Thankfully, though, that's not me, not by a long shot. There has always been something about fiction (and, in my early years, about fantasy in particular) that opened to me worlds of imagination that echoed with the plain truths of the grandeur of living as a human being--truths that one could only struggle to find anywhere else (except, perhaps, in the works of the great Christian mystics). Now, fantasy is a broad and, unfortunately, a now shallow and much-diluted genre; one must do a bit of work to find out the deepest, calmest areas that are well worth a dive. 

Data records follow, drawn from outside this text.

-- pv_equiv track=rewrite | github.com/lukashavrlant/fca-search | src/preprocess/index_builder.py | groupByKeylen
-- ===== SOURCE A (Python) =====
-- def groupByKeylen(database, keylen):
-- 	dic = {}
-- 	for record in database:
-- 		key = record[0][0][:keylen]
-- 		if key in dic:
-- 			dic[key].append(record)
-- 		else:
-- 			dic[key] = [record]
-- 	return dic
-- ===== SOURCE B (Python) =====
-- def groupByKeylen(database, keylen):
-- 	def key(record):
-- 		return record[0][0][:keylen]
-- 	keys = dict.fromkeys(key(r) for r in database)
-- 	return {k: [r for r in database if key(r) == k] for k in keys}
-- ===== Notes on version B (the rewrite author's own statement) =====
-- stated objective: alternative
-- what changed: Replaces the single-pass dict-of-growing-lists accumulator with a two-phase plan: first collect the distinct keys in first-occurrence order via dict.fromkeys, then build each group by filtering the database once per key.
import Mathlib
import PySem

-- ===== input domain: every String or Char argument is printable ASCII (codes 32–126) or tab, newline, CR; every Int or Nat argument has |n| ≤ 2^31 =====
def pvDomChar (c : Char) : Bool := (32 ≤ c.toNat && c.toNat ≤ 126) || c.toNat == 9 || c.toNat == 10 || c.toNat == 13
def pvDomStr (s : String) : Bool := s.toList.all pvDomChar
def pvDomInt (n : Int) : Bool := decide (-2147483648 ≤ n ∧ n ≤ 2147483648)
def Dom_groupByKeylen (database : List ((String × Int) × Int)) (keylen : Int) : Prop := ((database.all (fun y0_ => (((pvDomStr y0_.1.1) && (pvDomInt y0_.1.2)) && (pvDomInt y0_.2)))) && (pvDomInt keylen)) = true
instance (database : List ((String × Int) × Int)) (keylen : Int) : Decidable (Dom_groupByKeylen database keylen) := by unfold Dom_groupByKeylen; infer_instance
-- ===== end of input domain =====

-- B builds the grouping in two phases (distinct keys in first-occurrence order, then one filter
-- per key) instead of A's single pass growing lists inside a dict; alternative decomposition, not faster.

-- ===== PORT A =====
-- for record in database: key = record[0][0][:keylen]; if key in dic: dic[key].append(record) else: dic[key] = [record]
def groupByKeylen (database : List ((String × Int) × Int)) (keylen : Int) : List (String × List ((String × Int) × Int)) :=
  (database.foldl
    (fun dic record =>
      let key := PySem.Str.slice record.1.1 none (some keylen)
      if dic.contains key then
        dic.insert key (dic.getD key [] ++ [record])
      else
        dic.insert key [record])
    PySem.Dict.empty).items

-- ===== PORT B =====
-- keys = dict.fromkeys(key(r) for r in database); {k: [r for r in database if key(r) == k] for k in keys}
def groupByKeylen_alt (database : List ((String × Int) × Int)) (keylen : Int) : List (String × List ((String × Int) × Int)) :=
  let key := fun (record : (String × Int) × Int) => PySem.Str.slice record.1.1 none (some keylen)
  let keys := PySem.List.dedup (database.map key)
  keys.map (fun k => (k, database.filter (fun r => key r == k)))

-- ===== PRECONDITION & SPEC =====
def Spec_groupByKeylen (database : List ((String × Int) × Int)) (keylen : Int) (out : List (String × List ((String × Int) × Int))) : Prop := out = groupByKeylen_alt database keylen
instance (database : List ((String × Int) × Int)) (keylen : Int) (out : List (String × List ((String × Int) × Int))) : Decidable (Spec_groupByKeylen database keylen out) := by unfold Spec_groupByKeylen; infer_instance

-- ===== CLAIM (what is proved, stated in full; the proofs are below) =====
def Claim_equal_groupByKeylen : Prop := ∀ (database : List ((String × Int) × Int)) (keylen : Int), Dom_groupByKeylen database keylen → Spec_groupByKeylen database keylen (groupByKeylen database keylen)

-- ===== LEMMAS AND PROOFS =====

-- A's loop body (the if on `key in dic`) is exactly a Dict.modify appending the record.
theorem pv_step_eq_modify (keylen : Int) :
    (fun (dic : PySem.Dict String (List ((String × Int) × Int))) record =>
      let key := PySem.Str.slice record.1.1 none (some keylen)
      if dic.contains key then
        dic.insert key (dic.getD key [] ++ [record])
      else
        dic.insert key [record])
    = (fun dic record =>
        dic.modify (PySem.Str.slice record.1.1 none (some keylen)) [] (fun v => v ++ [record])) := by
  funext dic record
  simp only [PySem.Dict.modify]
  by_cases h : dic.contains (PySem.Str.slice record.1.1 none (some keylen))
  · simp [h]
  · rw [PySem.Dict.getD_of_not_contains]
    · simp
    · simpa using h

theorem pv_ports_agree (database : List ((String × Int) × Int)) (keylen : Int) :
    groupByKeylen database keylen = groupByKeylen_alt database keylen := by
  unfold groupByKeylen groupByKeylen_alt
  rw [pv_step_eq_modify]
  have hmap :
      database.foldl
        (fun dic record =>
          dic.modify (PySem.Str.slice record.1.1 none (some keylen)) [] (fun v => v ++ [record]))
        PySem.Dict.empty
      = (database.map (fun r => (PySem.Str.slice r.1.1 none (some keylen), r))).foldl
          (fun dic p => dic.modify p.1 [] (fun v => v ++ [p.2])) PySem.Dict.empty := by
    rw [List.foldl_map]
  rw [hmap]
  set l := database.map (fun r => (PySem.Str.slice r.1.1 none (some keylen), r)) with hl
  have hnodup : ((l.foldl (fun dic p => dic.modify p.1 [] (fun v => v ++ [p.2])) PySem.Dict.empty)).keys.Nodup := by
    exact PySem.Dict.nodup_keys_foldl_modify_key l (fun p => p.1) [] (fun d p v => v ++ [p.2]) _ (by simp)
  rw [PySem.Dict.items_eq_map_keys _ hnodup []]
  have hkeys :
      (l.foldl (fun dic p => dic.modify p.1 [] (fun v => v ++ [p.2])) PySem.Dict.empty).keys
      = PySem.List.dedup (database.map (fun r => PySem.Str.slice r.1.1 none (some keylen))) := by
    rw [PySem.Dict.keys_foldl_modify_key l (fun p => p.1) [] (fun d p v => v ++ [p.2])]
    simp [hl, List.map_map, PySem.Set.update_nil_left, Function.comp_def]
  rw [hkeys]
  refine List.map_congr_left (fun k _ => ?_)
  rw [PySem.Dict.getD_foldl_modify_append]
  simp [hl, List.filter_map, List.map_map, Function.comp_def]

-- ===== VERDICT (by name: the statement is the Claim_ definition above) =====
theorem groupByKeylen_spec : Claim_equal_groupByKeylen := by
  intro database keylen _
  unfold Spec_groupByKeylen
  exact pv_ports_agree database keylen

One of those, of course, is C. S. Lewis' tremendous series, The Chronicles of Narnia, written for children, but possessing a grandeur and wisdom that often better rewards an adult reading of them than a child's. Most people who fall in love with the series tend to make favorites of the classic first installment (The Lion, the Witch, and the Wardrobe), or the nautical adventure of the third (The Voyage of the Dawn Treader), or the glorious cosmic resolution of the seventh (The Last Battle). I'm the only person I know who fell in love with the fourth book, The Silver Chair. This might be because it ventures into somewhat darker realms--overcast northern wastelands, lands of man-eating giants, and a subterranean empire ruled by a snake-like witch. But of all the Narnia books, this one does the best at having a single, cohesive quest at its center, and I was a child who loved the adventure of a good quest. It also, intriguingly, has moments in its narrative that have reflected, and spoken powerfully into, later experiences of my adult life. For instance, anyone who has ever wrestled with doubts about their Christian faith should read Puddleglum's speech to the Emerald Witch at the climax of the book: it is heart-rendingly true.

4.) Category: Biographies
        - Top Pick (childhood years): Hudson Taylor's Spiritual Secret, by Howard and Geraldine Taylor
        - Honorable Mentions: God's Smuggler, by Brother Andrew, and George Muller, by Basil Miller 

 As I came into my middle school years, one of the most formative influences on my faith was the legacy of great Christian heroes from the past. Our home was well-stocked with missionary biographies, and I've listed some of my favorites above. There are other biographies of the same people which are perhaps just as good, or better, but these books are the ones I read, and they struck me powerfully. Encountering J. Hudson Taylor's story of missionary courage and passionate reliance on God was life-changing for me, as was the account of Brother Andrew's willingness to risk it all for the sake of the persecuted church, and of George Muller's powerful prayer-life. There is almost nothing that God can use more powerfully to shape future missionaries and ministry leaders as the stories of his saints. Just last week I saw a testimonial from one of the young missionaries our church supports, who also claimed the influence of a J. Hudson Taylor biography as a turning-point in discerning God's call on his life. So get these stories into the lives of your children, your grandchildren, and your own life too. It's my love of such stories that has led me to weave them into my weekly ministry as a pastor (many such biographical tales are available as sermon podcasts from the link to my church's website in the sidebar). See what God has done to transform the lives of his willing servants, and how he has shaken the nations through them--who knows but that he might choose to do the same through you.